Intensive training program

30 artisans take part in APIC’s training program

Agency for Promotion of Indigenous Crafts (APIC) under the Ministry of Economic Affairs (MoEA) is conducting an intensive training of skilled artisans on babzo (masks), patra, and souvenir making in Kawajangsa, Thimphu at the Zorig Chhusum Institute for 10 days, which began yesterday.

Participants include some 30 skilled artisans, all graduates of the Zorig Chhusum Institutes of Thimphu, Tashiyangtse, and Choki Traditional Art School who are still engaged in zorig related business enterprises.

“The training is targeted mainly for the graduates of Trashiyangtse Zorig Chhusum Institute, Thimphu Institute of Zorig Chhusum, and Choki Traditional Art School who are still involved in the above related zorig areas, either as self-employed worker or as entrepreneurs employing people,” states the press release from APIC.

It further states, “The training is expected to improve the quality of the Babzo, Patra designs and to implement new designs in souvenir items with Bhutanese symbols and motifs. The commitment on quality production and pricing strategies will also be motivated besides the trainings”.

The program is expected to improve quality of products of the artisans, knowledge sharing with non-participants by the participants, gradual general improvement of quality of the products in the areas covered during the training and also expected outcome of approximately 60 babs (masks), 120 patra items, and 120 souvenir items.

For babzo and patra, APIC intends to provide training in the field of producing better quality products and refine existing ones.

In souvenir making, APIC aims to produce new products such as sets of Bhutanese zodiac signs, eight lucky signs, Gyalsay Na-duen, different traditional motifs, etc.

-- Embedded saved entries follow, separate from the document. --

-- pv_equiv track=rewrite | github.com/tanjingjing123/LeetcodeAlgorithms | seqReconstruction.py | seqReconstruction
-- ===== SOURCE A (Python) =====
-- import collections
--
-- def seqReconstruction(org, seqs):
--     num_set = {x for seq in seqs for x in seq}
--     n = len(num_set)
--     if n != len(org):
--         return False
--     indeg = {x: 0 for x in num_set}
--     graph = collections.defaultdict(set)
--     for lis in seqs:
--         for i in range(len(lis) - 1):
--             x, y = lis[i], lis[i+1]
--             if y not in graph[x]:
--                 graph[x].add(y)
--                 indeg[y] += 1
--
--     q = [k for k in indeg if indeg[k] == 0]
--     res = []
--
--     while len(q) == 1:
--         res.append(q.pop())
--         for x in graph[res[-1]]:
--             indeg[x] -= 1
--             if indeg[x] == 0:
--                 q.append(x)
--     return res == org
-- ===== SOURCE B (Python) =====
-- def seqReconstruction(org, seqs):
--     num_set = {x for seq in seqs for x in seq}
--     if len(num_set) != len(org):
--         return False
--     pos = {x: i for i, x in enumerate(org)}
--     seen = [False] * (len(org) - 1)
--     for seq in seqs:
--         for x in seq:
--             if x not in pos:
--                 return False
--         for a, b in zip(seq, seq[1:]):
--             if pos[a] >= pos[b]:
--                 return False
--             if pos[b] == pos[a] + 1:
--                 seen[pos[a]] = True
--     return all(seen)
-- ===== Notes on version B (the rewrite author's own statement) =====
-- stated objective: alternative
-- what changed: B replaces Kahn's topological sort with in-degree bookkeeping by a direct position-index check: it maps each value to its index in org and verifies that every seq element occurs in org, every consecutive seq pair is strictly increasing in org-position, and every adjacent org pair is witnessed as a consecutive pair of some seq.
import Mathlib
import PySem

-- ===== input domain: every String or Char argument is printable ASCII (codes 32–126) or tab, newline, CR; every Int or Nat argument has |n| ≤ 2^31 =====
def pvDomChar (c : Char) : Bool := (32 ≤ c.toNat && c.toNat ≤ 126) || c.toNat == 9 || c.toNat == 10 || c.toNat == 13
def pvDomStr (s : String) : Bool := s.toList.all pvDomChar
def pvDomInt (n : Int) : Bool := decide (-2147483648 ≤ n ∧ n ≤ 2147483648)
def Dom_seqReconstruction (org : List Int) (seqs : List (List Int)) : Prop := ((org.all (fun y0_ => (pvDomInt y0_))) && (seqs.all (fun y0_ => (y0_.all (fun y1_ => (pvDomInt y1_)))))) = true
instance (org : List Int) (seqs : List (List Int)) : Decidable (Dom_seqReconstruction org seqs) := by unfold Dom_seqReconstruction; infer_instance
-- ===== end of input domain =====

-- B replaces Kahn's topological sort (A) by a position-index adjacency check; same O(V+E) cost, no speed claim.

-- ===== PORT A =====
-- consecutive pairs of a list: the (lis[i], lis[i+1]) of `for i in range(len(lis)-1)`
def pvPairs (l : List Int) : List (Int × Int) := l.zip l.tail

-- body of the edge-building double loop: `if y not in graph[x]: graph[x].add(y); indeg[y] += 1`
def pvBuildStep (st : PySem.Dict Int (List Int) × PySem.Dict Int Int) (p : Int × Int) :
    PySem.Dict Int (List Int) × PySem.Dict Int Int :=
  if (st.1.getD p.1 []).contains p.2 then st
  else (st.1.insert p.1 (st.1.getD p.1 [] ++ [p.2]), st.2.insert p.2 (st.2.getD p.2 0 + 1))

-- the `while len(q) == 1` loop; fuel n+1 suffices: each element enters q at most once,
-- so the Python loop runs at most n times.
def pvKahn : Nat → PySem.Dict Int (List Int) → PySem.Dict Int Int → List Int → List Int → List Int
  | 0, _, _, _, res => res
  | fuel+1, g, ind, q, res =>
    if q.length = 1 then
      let v := q.getLast!
      let res' := res ++ [v]
      let st := (g.getD v []).foldl (fun st x =>
          let ind2 := st.1.insert x (st.1.getD x 0 - 1)
          if ind2.getD x 0 == 0 then (ind2, st.2 ++ [x]) else (ind2, st.2)) (ind, ([] : List Int))
      pvKahn fuel g st.1 st.2 res'
    else res

def seqReconstruction (org : List Int) (seqs : List (List Int)) : Bool :=
  let numSet : PySem.Set Int := PySem.Set.ofList (seqs.flatMap (fun s => s))
  let n := numSet.length
  if n ≠ org.length then false
  else
    let indeg0 : PySem.Dict Int Int := numSet.foldl (fun d x => d.insert x 0) PySem.Dict.empty
    let st := seqs.foldl (fun st lis => (pvPairs lis).foldl pvBuildStep st) (PySem.Dict.empty, indeg0)
    let q := st.2.keys.filter (fun k => st.2.getD k 0 == 0)
    let res := pvKahn (n + 1) st.1 st.2 q []
    res == org

-- ===== PORT B =====
-- `for a, b in zip(seq, seq[1:])`: check strictly increasing positions, mark adjacent org pairs
def pvGoPairs (pos : PySem.Dict Int Int) : List Bool → List (Int × Int) → Option (List Bool)
  | seen, [] => some seen
  | seen, p :: rest =>
    let pa := pos.getD p.1 0
    let pb := pos.getD p.2 0
    if pb ≤ pa then none
    else if pb = pa + 1 then pvGoPairs pos (PySem.List.pySetD seen pa true) rest
    else pvGoPairs pos seen rest

-- outer `for seq in seqs` loop with its two early-returning inner loops
def pvGoSeqs (pos : PySem.Dict Int Int) : List Bool → List (List Int) → Option (List Bool)
  | seen, [] => some seen
  | seen, s :: rest =>
    if s.all (fun x => pos.contains x) then
      match pvGoPairs pos seen (s.zip s.tail) with
      | none => none
      | some seen' => pvGoSeqs pos seen' rest
    else none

The master craftsmen and resource persons for the trainings are patra specialist Lopen Samten Lhendup, patra expert Jigmi Dorji and Sangay Penjor.

Lopen Samten Lhendup said, “The main objective behind such program is to improve the quality and design unlike past.”

“Though we are using the same kind of wood for babzo, there is difference when it comes to carving, with different wood carving tools which were not seen in the past, whereby we could see the old babs with rough quality, and thereby rough finishing,” he added.

The training scheduled till July 31 is funded by the United Nations under Project 62290-UN that supports the development of small and medium enterprises and employment generations.